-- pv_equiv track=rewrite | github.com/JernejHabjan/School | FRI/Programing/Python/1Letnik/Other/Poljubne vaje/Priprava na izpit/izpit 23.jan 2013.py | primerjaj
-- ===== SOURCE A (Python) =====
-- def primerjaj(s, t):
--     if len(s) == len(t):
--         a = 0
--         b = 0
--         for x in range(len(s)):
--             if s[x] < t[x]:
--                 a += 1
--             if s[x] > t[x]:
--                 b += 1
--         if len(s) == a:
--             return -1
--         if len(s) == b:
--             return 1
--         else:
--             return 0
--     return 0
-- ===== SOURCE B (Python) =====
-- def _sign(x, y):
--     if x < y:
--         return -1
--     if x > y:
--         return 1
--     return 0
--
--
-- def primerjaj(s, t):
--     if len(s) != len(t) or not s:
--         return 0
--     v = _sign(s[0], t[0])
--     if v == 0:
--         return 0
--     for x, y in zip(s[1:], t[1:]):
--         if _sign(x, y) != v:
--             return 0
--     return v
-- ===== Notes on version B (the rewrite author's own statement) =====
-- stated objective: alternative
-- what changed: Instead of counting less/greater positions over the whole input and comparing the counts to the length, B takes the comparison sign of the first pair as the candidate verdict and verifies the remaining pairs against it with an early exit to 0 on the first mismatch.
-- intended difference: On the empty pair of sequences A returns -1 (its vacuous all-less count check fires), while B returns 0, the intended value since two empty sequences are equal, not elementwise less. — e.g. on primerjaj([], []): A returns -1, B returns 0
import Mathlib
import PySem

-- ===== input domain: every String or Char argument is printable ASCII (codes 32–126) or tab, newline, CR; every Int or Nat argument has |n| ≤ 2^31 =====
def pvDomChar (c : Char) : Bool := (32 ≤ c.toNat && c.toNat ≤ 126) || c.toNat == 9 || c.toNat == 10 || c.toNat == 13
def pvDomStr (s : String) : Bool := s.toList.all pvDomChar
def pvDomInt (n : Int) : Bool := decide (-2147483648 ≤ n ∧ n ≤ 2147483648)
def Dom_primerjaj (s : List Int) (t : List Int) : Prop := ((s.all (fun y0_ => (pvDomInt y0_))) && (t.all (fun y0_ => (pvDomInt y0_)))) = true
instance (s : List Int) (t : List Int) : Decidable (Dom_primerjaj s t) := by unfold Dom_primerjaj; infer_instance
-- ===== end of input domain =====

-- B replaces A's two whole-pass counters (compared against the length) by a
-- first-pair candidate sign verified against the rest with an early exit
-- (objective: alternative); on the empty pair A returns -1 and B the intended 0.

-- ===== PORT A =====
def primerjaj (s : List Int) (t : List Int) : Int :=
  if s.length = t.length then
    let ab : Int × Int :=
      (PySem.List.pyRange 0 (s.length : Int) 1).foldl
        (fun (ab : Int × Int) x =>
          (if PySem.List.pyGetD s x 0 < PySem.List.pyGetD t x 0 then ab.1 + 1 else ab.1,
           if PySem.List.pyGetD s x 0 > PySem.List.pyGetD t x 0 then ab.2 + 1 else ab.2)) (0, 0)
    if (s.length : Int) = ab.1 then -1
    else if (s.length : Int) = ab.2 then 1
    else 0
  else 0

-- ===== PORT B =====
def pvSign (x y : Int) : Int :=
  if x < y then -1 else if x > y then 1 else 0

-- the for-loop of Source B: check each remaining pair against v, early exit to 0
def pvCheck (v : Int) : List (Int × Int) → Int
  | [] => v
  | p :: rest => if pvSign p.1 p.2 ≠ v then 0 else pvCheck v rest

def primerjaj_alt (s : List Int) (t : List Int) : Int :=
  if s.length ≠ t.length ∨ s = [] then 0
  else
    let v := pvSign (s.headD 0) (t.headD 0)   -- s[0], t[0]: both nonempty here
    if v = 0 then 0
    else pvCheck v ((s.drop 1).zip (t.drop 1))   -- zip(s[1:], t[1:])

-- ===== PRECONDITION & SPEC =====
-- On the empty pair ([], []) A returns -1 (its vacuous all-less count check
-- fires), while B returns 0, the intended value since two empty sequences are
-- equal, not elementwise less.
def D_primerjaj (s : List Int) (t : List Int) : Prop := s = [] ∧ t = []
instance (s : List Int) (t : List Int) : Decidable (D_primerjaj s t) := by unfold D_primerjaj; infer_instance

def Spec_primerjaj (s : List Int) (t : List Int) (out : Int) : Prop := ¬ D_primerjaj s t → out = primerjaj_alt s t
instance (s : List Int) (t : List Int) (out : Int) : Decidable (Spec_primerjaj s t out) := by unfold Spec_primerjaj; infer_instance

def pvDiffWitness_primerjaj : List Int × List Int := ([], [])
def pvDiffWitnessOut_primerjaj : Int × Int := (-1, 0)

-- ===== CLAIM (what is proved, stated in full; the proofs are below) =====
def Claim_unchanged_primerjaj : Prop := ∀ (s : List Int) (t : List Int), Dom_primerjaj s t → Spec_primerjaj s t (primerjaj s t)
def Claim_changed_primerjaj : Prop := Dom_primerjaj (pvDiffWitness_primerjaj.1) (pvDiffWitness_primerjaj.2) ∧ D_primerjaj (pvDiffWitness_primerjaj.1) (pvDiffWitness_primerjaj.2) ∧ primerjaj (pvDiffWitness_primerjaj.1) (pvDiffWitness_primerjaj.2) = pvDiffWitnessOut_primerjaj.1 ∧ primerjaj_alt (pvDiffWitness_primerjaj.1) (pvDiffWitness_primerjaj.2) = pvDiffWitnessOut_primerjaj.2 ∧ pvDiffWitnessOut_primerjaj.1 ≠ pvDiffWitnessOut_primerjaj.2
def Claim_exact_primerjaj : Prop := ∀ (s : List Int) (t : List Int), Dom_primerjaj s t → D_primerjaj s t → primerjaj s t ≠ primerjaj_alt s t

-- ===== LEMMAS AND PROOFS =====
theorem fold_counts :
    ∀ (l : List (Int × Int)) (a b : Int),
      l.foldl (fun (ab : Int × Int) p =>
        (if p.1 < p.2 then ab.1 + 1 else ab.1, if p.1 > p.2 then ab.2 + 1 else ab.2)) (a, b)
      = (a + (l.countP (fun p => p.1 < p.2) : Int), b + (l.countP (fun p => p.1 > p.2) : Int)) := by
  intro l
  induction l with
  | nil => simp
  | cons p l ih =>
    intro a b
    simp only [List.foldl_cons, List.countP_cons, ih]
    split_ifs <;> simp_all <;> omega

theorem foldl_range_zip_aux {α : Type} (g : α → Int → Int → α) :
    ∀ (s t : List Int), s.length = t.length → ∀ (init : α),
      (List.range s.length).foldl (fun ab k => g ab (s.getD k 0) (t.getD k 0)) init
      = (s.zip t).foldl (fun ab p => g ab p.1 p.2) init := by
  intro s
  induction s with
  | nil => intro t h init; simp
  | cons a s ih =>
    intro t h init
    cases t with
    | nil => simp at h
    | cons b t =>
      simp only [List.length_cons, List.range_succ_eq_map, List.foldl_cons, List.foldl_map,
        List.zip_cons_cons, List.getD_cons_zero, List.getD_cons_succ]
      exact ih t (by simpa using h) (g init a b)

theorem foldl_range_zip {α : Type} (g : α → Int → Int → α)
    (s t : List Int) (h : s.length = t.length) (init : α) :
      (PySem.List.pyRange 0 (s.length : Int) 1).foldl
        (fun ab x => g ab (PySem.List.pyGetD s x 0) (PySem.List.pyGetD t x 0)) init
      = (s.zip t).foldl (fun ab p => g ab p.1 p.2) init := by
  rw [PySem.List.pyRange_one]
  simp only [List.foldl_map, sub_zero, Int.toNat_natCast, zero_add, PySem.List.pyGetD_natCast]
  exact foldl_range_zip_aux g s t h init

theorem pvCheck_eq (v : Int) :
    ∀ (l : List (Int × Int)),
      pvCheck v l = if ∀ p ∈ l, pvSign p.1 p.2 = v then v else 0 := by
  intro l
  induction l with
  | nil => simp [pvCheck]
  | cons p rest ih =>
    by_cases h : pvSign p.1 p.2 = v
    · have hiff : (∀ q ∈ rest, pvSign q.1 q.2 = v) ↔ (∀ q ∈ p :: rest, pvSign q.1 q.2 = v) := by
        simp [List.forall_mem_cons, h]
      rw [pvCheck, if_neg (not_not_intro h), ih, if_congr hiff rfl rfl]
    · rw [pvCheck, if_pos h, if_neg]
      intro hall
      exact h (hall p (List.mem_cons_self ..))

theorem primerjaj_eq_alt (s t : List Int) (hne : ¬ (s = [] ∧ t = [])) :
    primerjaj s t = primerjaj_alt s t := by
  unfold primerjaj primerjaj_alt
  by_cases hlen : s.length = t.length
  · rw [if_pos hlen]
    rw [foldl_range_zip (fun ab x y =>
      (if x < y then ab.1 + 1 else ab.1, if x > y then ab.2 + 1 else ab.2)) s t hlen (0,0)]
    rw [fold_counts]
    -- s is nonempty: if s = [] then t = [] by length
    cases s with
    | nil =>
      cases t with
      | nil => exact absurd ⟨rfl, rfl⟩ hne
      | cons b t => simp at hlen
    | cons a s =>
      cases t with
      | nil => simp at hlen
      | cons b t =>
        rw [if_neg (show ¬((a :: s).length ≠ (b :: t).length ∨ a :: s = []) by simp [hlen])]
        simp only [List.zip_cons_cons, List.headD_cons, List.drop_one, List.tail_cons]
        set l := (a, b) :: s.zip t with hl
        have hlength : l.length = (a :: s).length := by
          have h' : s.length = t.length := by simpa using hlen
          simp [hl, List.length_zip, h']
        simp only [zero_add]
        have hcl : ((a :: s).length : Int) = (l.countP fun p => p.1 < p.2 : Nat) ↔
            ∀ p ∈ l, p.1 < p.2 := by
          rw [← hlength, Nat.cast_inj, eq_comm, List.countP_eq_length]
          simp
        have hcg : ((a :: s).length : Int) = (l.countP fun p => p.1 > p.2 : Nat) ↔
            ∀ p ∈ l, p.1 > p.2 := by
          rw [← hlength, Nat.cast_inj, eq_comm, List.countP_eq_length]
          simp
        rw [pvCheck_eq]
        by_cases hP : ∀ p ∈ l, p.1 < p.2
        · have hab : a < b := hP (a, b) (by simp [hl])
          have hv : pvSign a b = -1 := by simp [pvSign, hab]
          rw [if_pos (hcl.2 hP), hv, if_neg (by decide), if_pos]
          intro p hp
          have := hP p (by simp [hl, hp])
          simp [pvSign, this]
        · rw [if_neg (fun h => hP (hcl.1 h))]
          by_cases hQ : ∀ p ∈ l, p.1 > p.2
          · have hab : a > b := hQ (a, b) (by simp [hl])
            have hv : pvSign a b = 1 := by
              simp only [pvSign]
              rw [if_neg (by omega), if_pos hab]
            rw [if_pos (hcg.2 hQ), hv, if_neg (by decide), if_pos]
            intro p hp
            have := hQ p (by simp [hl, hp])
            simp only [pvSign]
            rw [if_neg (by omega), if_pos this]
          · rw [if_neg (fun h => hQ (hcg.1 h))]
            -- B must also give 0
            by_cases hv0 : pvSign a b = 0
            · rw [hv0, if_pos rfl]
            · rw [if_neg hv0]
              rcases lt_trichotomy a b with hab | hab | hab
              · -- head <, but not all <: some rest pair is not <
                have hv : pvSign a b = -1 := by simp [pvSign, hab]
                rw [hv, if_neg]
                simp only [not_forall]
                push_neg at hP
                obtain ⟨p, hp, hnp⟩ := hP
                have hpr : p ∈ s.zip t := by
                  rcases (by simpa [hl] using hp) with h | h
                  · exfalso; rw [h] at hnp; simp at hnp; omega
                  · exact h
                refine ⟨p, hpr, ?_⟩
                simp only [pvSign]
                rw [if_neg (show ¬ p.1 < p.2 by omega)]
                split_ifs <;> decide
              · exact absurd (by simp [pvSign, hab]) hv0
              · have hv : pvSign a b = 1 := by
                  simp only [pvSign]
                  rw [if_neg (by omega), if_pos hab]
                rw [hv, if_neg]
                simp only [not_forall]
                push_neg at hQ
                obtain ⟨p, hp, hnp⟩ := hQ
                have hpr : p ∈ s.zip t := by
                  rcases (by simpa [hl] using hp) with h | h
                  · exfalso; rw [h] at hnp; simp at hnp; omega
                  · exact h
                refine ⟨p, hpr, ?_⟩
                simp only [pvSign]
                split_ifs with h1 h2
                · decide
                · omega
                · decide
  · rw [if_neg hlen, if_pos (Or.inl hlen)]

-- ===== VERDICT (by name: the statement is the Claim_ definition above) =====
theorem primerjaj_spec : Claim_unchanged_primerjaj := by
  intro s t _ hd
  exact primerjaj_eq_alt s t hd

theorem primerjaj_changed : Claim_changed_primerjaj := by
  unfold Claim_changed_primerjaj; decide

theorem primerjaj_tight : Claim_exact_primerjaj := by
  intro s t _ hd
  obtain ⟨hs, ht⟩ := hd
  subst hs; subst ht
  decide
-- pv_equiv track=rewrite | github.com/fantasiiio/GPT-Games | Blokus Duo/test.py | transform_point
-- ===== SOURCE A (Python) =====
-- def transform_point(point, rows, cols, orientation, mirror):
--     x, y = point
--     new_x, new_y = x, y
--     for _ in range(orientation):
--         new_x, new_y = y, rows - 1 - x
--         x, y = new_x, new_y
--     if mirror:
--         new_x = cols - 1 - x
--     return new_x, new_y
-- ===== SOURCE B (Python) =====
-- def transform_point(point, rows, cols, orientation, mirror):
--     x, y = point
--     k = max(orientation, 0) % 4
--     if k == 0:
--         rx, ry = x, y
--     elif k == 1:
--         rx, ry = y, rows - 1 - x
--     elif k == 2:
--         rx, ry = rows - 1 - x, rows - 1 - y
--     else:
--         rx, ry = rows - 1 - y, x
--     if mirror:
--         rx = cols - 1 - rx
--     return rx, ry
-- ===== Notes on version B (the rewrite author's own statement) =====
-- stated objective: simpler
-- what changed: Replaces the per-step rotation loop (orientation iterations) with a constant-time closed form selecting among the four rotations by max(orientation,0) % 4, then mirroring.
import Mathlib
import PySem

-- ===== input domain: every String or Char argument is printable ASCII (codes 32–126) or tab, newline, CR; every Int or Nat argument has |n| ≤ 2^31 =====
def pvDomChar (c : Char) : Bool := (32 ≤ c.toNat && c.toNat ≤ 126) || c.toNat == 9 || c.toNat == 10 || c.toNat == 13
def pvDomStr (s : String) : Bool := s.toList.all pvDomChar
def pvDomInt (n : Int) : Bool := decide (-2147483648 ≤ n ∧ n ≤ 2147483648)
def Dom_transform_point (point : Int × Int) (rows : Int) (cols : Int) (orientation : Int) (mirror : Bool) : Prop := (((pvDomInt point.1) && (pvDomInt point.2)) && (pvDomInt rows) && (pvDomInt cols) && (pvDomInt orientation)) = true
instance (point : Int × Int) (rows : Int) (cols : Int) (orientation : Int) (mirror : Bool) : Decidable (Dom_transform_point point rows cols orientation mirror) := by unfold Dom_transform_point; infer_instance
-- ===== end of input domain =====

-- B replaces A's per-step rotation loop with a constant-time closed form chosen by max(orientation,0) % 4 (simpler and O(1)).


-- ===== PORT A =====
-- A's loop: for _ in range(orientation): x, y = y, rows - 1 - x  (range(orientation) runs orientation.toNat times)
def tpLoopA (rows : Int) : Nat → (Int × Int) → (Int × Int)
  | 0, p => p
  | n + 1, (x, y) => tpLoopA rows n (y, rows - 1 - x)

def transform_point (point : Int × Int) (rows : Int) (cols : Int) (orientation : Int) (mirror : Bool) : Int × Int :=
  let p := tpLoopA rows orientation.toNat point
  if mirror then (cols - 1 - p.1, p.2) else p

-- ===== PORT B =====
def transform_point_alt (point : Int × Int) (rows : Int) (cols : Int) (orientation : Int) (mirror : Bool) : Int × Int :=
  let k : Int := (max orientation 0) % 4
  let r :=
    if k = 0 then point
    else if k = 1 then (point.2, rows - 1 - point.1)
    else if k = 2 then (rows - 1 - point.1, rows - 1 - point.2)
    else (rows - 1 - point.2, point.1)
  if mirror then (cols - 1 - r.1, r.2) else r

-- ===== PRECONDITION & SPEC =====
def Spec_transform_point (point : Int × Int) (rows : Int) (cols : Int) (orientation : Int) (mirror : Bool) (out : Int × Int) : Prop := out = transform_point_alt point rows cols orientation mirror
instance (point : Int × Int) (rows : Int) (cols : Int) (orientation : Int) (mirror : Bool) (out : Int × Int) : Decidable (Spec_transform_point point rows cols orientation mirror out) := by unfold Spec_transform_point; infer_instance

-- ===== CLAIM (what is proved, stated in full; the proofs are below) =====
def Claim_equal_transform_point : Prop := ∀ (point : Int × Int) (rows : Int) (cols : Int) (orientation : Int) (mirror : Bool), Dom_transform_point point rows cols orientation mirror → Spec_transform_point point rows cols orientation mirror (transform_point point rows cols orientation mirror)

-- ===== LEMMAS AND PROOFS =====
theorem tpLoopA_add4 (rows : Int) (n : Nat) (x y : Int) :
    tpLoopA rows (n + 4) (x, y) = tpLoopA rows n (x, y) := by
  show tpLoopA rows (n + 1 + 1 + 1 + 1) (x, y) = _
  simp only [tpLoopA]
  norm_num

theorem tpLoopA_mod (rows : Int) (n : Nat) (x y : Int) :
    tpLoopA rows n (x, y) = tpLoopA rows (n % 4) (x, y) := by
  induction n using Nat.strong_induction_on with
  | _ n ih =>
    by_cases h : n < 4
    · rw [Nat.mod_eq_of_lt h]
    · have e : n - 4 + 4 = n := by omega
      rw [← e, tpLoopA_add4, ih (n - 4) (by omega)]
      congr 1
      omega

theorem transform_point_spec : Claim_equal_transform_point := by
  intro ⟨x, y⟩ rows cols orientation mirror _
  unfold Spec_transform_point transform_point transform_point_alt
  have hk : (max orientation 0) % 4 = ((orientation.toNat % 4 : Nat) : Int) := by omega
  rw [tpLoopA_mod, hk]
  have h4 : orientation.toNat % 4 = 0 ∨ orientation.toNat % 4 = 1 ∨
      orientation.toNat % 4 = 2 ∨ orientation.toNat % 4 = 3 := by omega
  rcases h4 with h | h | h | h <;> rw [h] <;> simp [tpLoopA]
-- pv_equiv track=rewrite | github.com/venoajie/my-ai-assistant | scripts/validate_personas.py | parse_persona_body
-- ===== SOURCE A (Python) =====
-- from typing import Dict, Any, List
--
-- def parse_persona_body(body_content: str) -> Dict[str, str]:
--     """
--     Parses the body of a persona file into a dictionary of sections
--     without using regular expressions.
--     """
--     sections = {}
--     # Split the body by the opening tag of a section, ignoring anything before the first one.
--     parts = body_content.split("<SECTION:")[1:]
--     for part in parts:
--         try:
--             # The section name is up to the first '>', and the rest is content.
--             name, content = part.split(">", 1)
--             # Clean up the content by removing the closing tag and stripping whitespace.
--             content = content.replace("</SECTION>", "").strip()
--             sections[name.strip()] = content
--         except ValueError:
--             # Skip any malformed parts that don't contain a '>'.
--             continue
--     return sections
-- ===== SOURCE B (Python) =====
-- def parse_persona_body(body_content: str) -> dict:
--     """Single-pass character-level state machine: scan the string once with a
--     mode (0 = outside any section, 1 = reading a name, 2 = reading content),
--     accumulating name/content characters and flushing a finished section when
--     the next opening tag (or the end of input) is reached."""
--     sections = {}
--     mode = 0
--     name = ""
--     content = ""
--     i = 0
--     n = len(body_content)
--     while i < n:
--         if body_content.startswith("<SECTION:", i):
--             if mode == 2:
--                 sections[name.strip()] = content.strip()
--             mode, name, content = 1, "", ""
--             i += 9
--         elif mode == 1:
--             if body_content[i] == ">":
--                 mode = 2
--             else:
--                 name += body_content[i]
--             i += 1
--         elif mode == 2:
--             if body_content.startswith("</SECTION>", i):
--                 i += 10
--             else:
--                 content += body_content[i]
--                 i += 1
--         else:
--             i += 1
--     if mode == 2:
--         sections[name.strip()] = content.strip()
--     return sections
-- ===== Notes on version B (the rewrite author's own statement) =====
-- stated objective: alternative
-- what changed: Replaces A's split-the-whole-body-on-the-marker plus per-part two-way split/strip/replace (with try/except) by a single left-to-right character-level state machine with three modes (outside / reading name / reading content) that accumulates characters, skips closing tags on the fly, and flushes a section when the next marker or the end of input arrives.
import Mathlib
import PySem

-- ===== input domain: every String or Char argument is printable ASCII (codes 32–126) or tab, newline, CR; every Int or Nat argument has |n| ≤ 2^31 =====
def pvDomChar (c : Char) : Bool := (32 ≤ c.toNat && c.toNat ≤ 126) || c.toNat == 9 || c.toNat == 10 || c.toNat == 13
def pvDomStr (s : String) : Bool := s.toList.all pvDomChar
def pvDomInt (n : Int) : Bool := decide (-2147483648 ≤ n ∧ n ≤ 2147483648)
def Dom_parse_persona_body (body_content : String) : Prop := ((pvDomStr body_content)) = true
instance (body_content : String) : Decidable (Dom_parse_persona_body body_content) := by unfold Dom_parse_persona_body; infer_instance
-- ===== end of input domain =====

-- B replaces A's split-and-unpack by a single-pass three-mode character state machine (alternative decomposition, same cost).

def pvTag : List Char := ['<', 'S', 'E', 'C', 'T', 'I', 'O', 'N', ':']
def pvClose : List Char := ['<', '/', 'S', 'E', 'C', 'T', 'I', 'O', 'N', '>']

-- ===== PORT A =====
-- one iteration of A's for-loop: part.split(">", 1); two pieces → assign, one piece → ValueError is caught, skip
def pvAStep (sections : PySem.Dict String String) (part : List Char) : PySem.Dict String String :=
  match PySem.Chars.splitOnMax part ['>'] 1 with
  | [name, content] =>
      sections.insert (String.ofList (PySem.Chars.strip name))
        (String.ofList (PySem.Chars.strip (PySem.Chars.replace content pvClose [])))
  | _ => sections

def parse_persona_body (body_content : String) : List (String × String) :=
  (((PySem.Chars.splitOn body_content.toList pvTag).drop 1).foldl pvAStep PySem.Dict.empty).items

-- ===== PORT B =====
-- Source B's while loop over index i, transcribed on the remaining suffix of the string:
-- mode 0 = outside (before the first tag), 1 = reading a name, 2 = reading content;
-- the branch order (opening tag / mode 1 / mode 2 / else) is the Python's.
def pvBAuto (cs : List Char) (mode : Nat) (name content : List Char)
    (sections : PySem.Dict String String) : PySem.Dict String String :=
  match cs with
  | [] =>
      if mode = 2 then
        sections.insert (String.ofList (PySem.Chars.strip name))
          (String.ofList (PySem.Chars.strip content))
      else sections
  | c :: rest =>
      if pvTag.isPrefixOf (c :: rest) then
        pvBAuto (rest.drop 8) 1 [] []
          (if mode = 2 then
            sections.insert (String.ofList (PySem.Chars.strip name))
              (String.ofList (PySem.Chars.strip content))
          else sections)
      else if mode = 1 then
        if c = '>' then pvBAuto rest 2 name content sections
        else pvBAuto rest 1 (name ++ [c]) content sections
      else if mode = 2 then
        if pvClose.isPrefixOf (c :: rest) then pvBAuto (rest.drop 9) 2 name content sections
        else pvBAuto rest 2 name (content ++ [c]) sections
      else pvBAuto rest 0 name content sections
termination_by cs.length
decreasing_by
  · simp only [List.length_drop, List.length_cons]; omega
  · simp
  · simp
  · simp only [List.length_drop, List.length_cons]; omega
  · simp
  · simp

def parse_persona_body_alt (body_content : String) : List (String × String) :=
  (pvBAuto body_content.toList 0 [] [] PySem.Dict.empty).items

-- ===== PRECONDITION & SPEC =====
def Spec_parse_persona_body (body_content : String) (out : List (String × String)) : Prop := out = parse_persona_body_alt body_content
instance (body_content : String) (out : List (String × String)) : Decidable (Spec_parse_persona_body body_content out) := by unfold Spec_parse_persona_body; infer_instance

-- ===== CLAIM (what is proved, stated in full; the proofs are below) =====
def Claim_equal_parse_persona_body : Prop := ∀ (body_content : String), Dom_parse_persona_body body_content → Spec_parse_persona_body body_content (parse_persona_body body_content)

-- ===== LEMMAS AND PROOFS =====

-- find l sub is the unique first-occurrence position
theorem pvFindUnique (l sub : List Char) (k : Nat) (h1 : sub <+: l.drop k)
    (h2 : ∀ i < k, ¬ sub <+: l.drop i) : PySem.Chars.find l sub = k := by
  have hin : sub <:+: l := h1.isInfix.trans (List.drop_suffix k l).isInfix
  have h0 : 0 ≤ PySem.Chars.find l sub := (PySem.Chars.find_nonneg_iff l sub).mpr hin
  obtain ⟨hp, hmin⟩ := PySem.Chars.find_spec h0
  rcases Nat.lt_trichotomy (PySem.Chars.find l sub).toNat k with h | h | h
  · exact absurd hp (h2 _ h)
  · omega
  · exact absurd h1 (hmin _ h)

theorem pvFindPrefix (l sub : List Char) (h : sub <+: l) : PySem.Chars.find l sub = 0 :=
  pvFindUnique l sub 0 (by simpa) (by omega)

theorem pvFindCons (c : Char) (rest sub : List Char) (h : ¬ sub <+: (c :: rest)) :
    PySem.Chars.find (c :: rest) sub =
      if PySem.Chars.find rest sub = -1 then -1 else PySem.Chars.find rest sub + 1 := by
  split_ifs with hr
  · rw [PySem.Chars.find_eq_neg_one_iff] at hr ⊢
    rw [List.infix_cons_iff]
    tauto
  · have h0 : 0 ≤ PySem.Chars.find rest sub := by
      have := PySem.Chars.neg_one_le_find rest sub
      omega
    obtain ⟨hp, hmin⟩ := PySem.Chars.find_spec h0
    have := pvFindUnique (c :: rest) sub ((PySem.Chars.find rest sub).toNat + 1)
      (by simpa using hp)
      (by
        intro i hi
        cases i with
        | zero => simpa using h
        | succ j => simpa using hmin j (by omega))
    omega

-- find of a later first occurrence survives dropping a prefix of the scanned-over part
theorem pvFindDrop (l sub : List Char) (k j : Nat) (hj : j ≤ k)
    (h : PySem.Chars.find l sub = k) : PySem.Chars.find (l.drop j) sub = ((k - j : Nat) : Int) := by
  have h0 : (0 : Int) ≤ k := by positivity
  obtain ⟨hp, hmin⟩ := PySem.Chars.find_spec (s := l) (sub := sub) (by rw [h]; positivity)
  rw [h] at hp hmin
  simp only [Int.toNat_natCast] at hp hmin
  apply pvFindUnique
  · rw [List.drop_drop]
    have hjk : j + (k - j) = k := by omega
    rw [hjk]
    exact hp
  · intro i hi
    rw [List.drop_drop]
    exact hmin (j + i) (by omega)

Assignment: Copy every line of the records above that contains "against".

Solved problem:
-- what changed: Instead of counting less/greater positions over the whole input and comparing the counts to the length, B takes the comparison sign of the first pair as the candidate verdict and verifies the remaining pairs against it with an early exit to 0 on the first mismatch.
-- B replaces A's two whole-pass counters (compared against the length) by a
-- first-pair candidate sign verified against the rest with an early exit
-- the for-loop of Source B: check each remaining pair against v, early exit to 0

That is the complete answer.